-- pv_equiv track=rewrite | github.com/BPMSoftwareSolutions/agentic-resume-tailor | scripts/generate_sequence_report.py | format_acceptance_criteria
-- ===== SOURCE A (Python) =====
-- from typing import Any, Dict, List, Optional
--
-- def format_acceptance_criteria(criteria: List[Dict[str, Any]], indent: int = 0) -> List[str]:
--     """
--     Format acceptance criteria in Given/When/Then format.
--
--     Args:
--         criteria: List of acceptance criteria dictionaries
--         indent: Number of spaces to indent
--
--     Returns:
--         List of formatted lines
--     """
--     if not criteria:
--         return ["_No acceptance criteria defined_"]
--
--     lines = []
--     indent_str = " " * indent
--
--     for idx, scenario in enumerate(criteria, 1):
--         if len(criteria) > 1:
--             lines.append(f"{indent_str}**Scenario {idx}:**")
--             lines.append("")
--
--         # Given
--         given = scenario.get('given', [])
--         if given:
--             lines.append(f"{indent_str}**Given:**")
--             for item in given:
--                 lines.append(f"{indent_str}- {item}")
--             lines.append("")
--
--         # When
--         when = scenario.get('when', [])
--         if when:
--             lines.append(f"{indent_str}**When:**")
--             for item in when:
--                 lines.append(f"{indent_str}- {item}")
--             lines.append("")
--
--         # Then
--         then = scenario.get('then', [])
--         if then:
--             lines.append(f"{indent_str}**Then:**")
--             for item in then:
--                 lines.append(f"{indent_str}- {item}")
--             lines.append("")
--
--         # And (optional)
--         and_clause = scenario.get('and', [])
--         if and_clause:
--             lines.append(f"{indent_str}**And:**")
--             for item in and_clause:
--                 lines.append(f"{indent_str}- {item}")
--             lines.append("")
--
--     return lines
-- ===== SOURCE B (Python) =====
-- def format_acceptance_criteria(criteria, indent=0):
--     """Recursive back-to-front construction: each scenario block is built as a pure
--     value by a flat comprehension over labels (keys derived by lowercasing) and the
--     blocks are concatenated by structural recursion instead of an accumulator loop."""
--     if not criteria:
--         return ["_No acceptance criteria defined_"]
--     pad = " " * indent
--     multi = len(criteria) > 1
--
--     def section(label, items):
--         if not items:
--             return []
--         return [f"{pad}**{label}:**"] + [f"{pad}- {it}" for it in items] + [""]
--
--     def build(rest, idx):
--         if not rest:
--             return []
--         scenario = rest[0]
--         head = [f"{pad}**Scenario {idx}:**", ""] if multi else []
--         body = [line for label in ("Given", "When", "Then", "And")
--                 for line in section(label, scenario.get(label.lower(), []))]
--         return head + body + build(rest[1:], idx + 1)
--
--     return build(criteria, 1)
-- ===== Notes on version B (the rewrite author's own statement) =====
-- stated objective: simpler
-- what changed: Replaces A's imperative append-accumulator loop with four copy-pasted section blocks by a structural recursion over the scenario list that concatenates pure per-scenario blocks, each produced by a flat comprehension over section labels whose dict keys are derived by lowercasing the label.
import Mathlib
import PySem

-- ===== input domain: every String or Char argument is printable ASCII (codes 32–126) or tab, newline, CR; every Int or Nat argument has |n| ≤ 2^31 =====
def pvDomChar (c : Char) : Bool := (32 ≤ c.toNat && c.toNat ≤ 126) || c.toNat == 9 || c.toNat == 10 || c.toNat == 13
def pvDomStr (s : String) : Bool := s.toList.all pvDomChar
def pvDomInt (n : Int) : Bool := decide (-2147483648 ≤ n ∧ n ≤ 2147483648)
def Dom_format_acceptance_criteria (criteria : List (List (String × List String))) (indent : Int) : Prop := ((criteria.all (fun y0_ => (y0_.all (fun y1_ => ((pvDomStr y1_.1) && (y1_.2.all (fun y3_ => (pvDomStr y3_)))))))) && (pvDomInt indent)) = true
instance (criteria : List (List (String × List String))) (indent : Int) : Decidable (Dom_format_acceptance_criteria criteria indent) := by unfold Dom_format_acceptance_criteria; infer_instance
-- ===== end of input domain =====

-- B rebuilds the output by structural recursion over the scenario list, concatenating
-- pure per-scenario blocks built by a flatMap over section labels (keys = lowercased
-- labels), instead of A's append-accumulator loop with four copy-pasted blocks (objective: simpler).


-- ===== PORT A =====
-- scenario.get(key, []) : first-match association-list lookup (Python dict semantics)
def facGet (scenario : List (String × List String)) (key : String) : List String :=
  (PySem.Dict.mk scenario).getD key []

def format_acceptance_criteria (criteria : List (List (String × List String))) (indent : Int) : List String :=
  if criteria = [] then ["_No acceptance criteria defined_"]
  else
    let indentStr := String.ofList (List.replicate indent.toNat ' ')   -- " " * indent ("" for indent ≤ 0, as in Python)
    (PySem.List.enumerate criteria 1).foldl (fun lines p =>
      let idx := p.1
      let scenario := p.2
      let lines := if criteria.length > 1 then
          (lines ++ [indentStr ++ "**Scenario " ++ PySem.Int.toStr idx ++ ":**"]) ++ [""]
        else lines
      -- Given
      let given := facGet scenario "given"
      let lines := if given ≠ [] then
          (given.foldl (fun ls item => ls ++ [indentStr ++ "- " ++ item])
            (lines ++ [indentStr ++ "**Given:**"])) ++ [""]
        else lines
      -- When
      let whenL := facGet scenario "when"
      let lines := if whenL ≠ [] then
          (whenL.foldl (fun ls item => ls ++ [indentStr ++ "- " ++ item])
            (lines ++ [indentStr ++ "**When:**"])) ++ [""]
        else lines
      -- Then
      let thenL := facGet scenario "then"
      let lines := if thenL ≠ [] then
          (thenL.foldl (fun ls item => ls ++ [indentStr ++ "- " ++ item])
            (lines ++ [indentStr ++ "**Then:**"])) ++ [""]
        else lines
      -- And
      let andL := facGet scenario "and"
      let lines := if andL ≠ [] then
          (andL.foldl (fun ls item => ls ++ [indentStr ++ "- " ++ item])
            (lines ++ [indentStr ++ "**And:**"])) ++ [""]
        else lines
      lines) []

-- ===== PORT B =====
-- section(label, items): a pure per-section block, [] when the list is empty
def facSection (pad label : String) (items : List String) : List String :=
  if items = [] then []
  else [pad ++ "**" ++ label ++ ":**"] ++ items.map (fun it => pad ++ "- " ++ it) ++ [""]

-- build(rest, idx): structural recursion concatenating per-scenario blocks
def facBuild (pad : String) (multi : Bool) : List (List (String × List String)) → Int → List String
  | [], _ => []
  | scenario :: rest, idx =>
      (if multi then [pad ++ "**Scenario " ++ PySem.Int.toStr idx ++ ":**", ""] else [])
      ++ (["Given", "When", "Then", "And"].flatMap
            (fun label => facSection pad label (facGet scenario (PySem.Str.lower label))))
      ++ facBuild pad multi rest (idx + 1)

def format_acceptance_criteria_alt (criteria : List (List (String × List String))) (indent : Int) : List String :=
  if criteria = [] then ["_No acceptance criteria defined_"]
  else
    let pad := String.ofList (List.replicate indent.toNat ' ')
    facBuild pad (criteria.length > 1) criteria 1

-- ===== PRECONDITION & SPEC =====
def Spec_format_acceptance_criteria (criteria : List (List (String × List String))) (indent : Int) (out : List String) : Prop := out = format_acceptance_criteria_alt criteria indent
instance (criteria : List (List (String × List String))) (indent : Int) (out : List String) : Decidable (Spec_format_acceptance_criteria criteria indent out) := by unfold Spec_format_acceptance_criteria; infer_instance

-- ===== CLAIM =====
def Claim_equal_format_acceptance_criteria : Prop := ∀ (criteria : List (List (String × List String))) (indent : Int), Dom_format_acceptance_criteria criteria indent → Spec_format_acceptance_criteria criteria indent (format_acceptance_criteria criteria indent)

-- ===== LEMMAS AND PROOFS =====

-- one section of A's loop body equals appending B's pure section block
theorem fac_sec_eq (pad label : String) (items lines : List String) :
    (if items ≠ [] then
        (items.foldl (fun ls item => ls ++ [pad ++ "- " ++ item])
          (lines ++ [pad ++ "**" ++ label ++ ":**"])) ++ [""]
      else lines)
    = lines ++ facSection pad label items := by
  unfold facSection
  by_cases h : items = []
  · simp [h]
  · rw [PySem.List.foldl_append_singleton_eq_map]
    simp [h, List.append_assoc]

-- A's foldl starting from any accumulator equals that accumulator followed by B's build
theorem fac_fold_eq (pad : String) (multi : Bool) (rest : List (List (String × List String)))
    (idx : Int) (lines : List String) :
    (PySem.List.enumerate rest idx).foldl (fun lines p =>
      let lines := if multi then
          (lines ++ [pad ++ "**Scenario " ++ PySem.Int.toStr p.1 ++ ":**"]) ++ [""]
        else lines
      let given := facGet p.2 "given"
      let lines := if given ≠ [] then
          (given.foldl (fun ls item => ls ++ [pad ++ "- " ++ item]) (lines ++ [pad ++ "**Given:**"])) ++ [""]
        else lines
      let whenL := facGet p.2 "when"
      let lines := if whenL ≠ [] then
          (whenL.foldl (fun ls item => ls ++ [pad ++ "- " ++ item]) (lines ++ [pad ++ "**When:**"])) ++ [""]
        else lines
      let thenL := facGet p.2 "then"
      let lines := if thenL ≠ [] then
          (thenL.foldl (fun ls item => ls ++ [pad ++ "- " ++ item]) (lines ++ [pad ++ "**Then:**"])) ++ [""]
        else lines
      let andL := facGet p.2 "and"
      let lines := if andL ≠ [] then
          (andL.foldl (fun ls item => ls ++ [pad ++ "- " ++ item]) (lines ++ [pad ++ "**And:**"])) ++ [""]
        else lines
      lines) lines
    = lines ++ facBuild pad multi rest idx := by
  induction rest generalizing idx lines with
  | nil => simp [facBuild, PySem.List.enumerate]
  | cons s rest ih =>
    rw [PySem.List.enumerate_cons, List.foldl_cons, ih]
    show _ ++ facBuild pad multi rest (idx + 1) = _
    rw [facBuild]
    have hg : facGet s (PySem.Str.lower "Given") = facGet s "given" := by
      rw [show PySem.Str.lower "Given" = "given" from by decide]
    have hw : facGet s (PySem.Str.lower "When") = facGet s "when" := by
      rw [show PySem.Str.lower "When" = "when" from by decide]
    have ht : facGet s (PySem.Str.lower "Then") = facGet s "then" := by
      rw [show PySem.Str.lower "Then" = "then" from by decide]
    have ha : facGet s (PySem.Str.lower "And") = facGet s "and" := by
      rw [show PySem.Str.lower "And" = "and" from by decide]
    simp only [List.flatMap_cons, List.flatMap_nil, List.append_nil, hg, hw, ht, ha]
    have hG := fac_sec_eq pad "Given"
    have hW := fac_sec_eq pad "When"
    have hT := fac_sec_eq pad "Then"
    have hA := fac_sec_eq pad "And"
    have e1 : (pad ++ "**" ++ "Given" ++ ":**") = pad ++ "**Given:**" := by
      simp [String.append_assoc]
    have e2 : (pad ++ "**" ++ "When" ++ ":**") = pad ++ "**When:**" := by
      simp [String.append_assoc]
    have e3 : (pad ++ "**" ++ "Then" ++ ":**") = pad ++ "**Then:**" := by
      simp [String.append_assoc]
    have e4 : (pad ++ "**" ++ "And" ++ ":**") = pad ++ "**And:**" := by
      simp [String.append_assoc]
    rw [e1] at hG; rw [e2] at hW; rw [e3] at hT; rw [e4] at hA
    simp only [hG, hW, hT, hA]
    by_cases hm : multi <;> simp [hm, List.append_assoc]

-- ===== VERDICT =====
theorem format_acceptance_criteria_spec : Claim_equal_format_acceptance_criteria := by
  intro criteria indent _
  unfold Spec_format_acceptance_criteria format_acceptance_criteria format_acceptance_criteria_alt
  by_cases h : criteria = []
  · simp [h]
  · simp only [h, if_false]
    have hb : ∀ (a b : List String), (if criteria.length > 1 then a else b)
        = (if (decide (criteria.length > 1) : Bool) = true then a else b) := by
      intro a b; split <;> simp_all
    simp only [hb]
    rw [fac_fold_eq]
    simp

TRY IT:
Each line in the records above with "true" must be returned.

REPLY:
def Dom_format_acceptance_criteria (criteria : List (List (String × List String))) (indent : Int) : Prop := ((criteria.all (fun y0_ => (y0_.all (fun y1_ => ((pvDomStr y1_.1) && (y1_.2.all (fun y3_ => (pvDomStr y3_)))))))) && (pvDomInt indent)) = true
        = (if (decide (criteria.length > 1) : Bool) = true then a else b) := by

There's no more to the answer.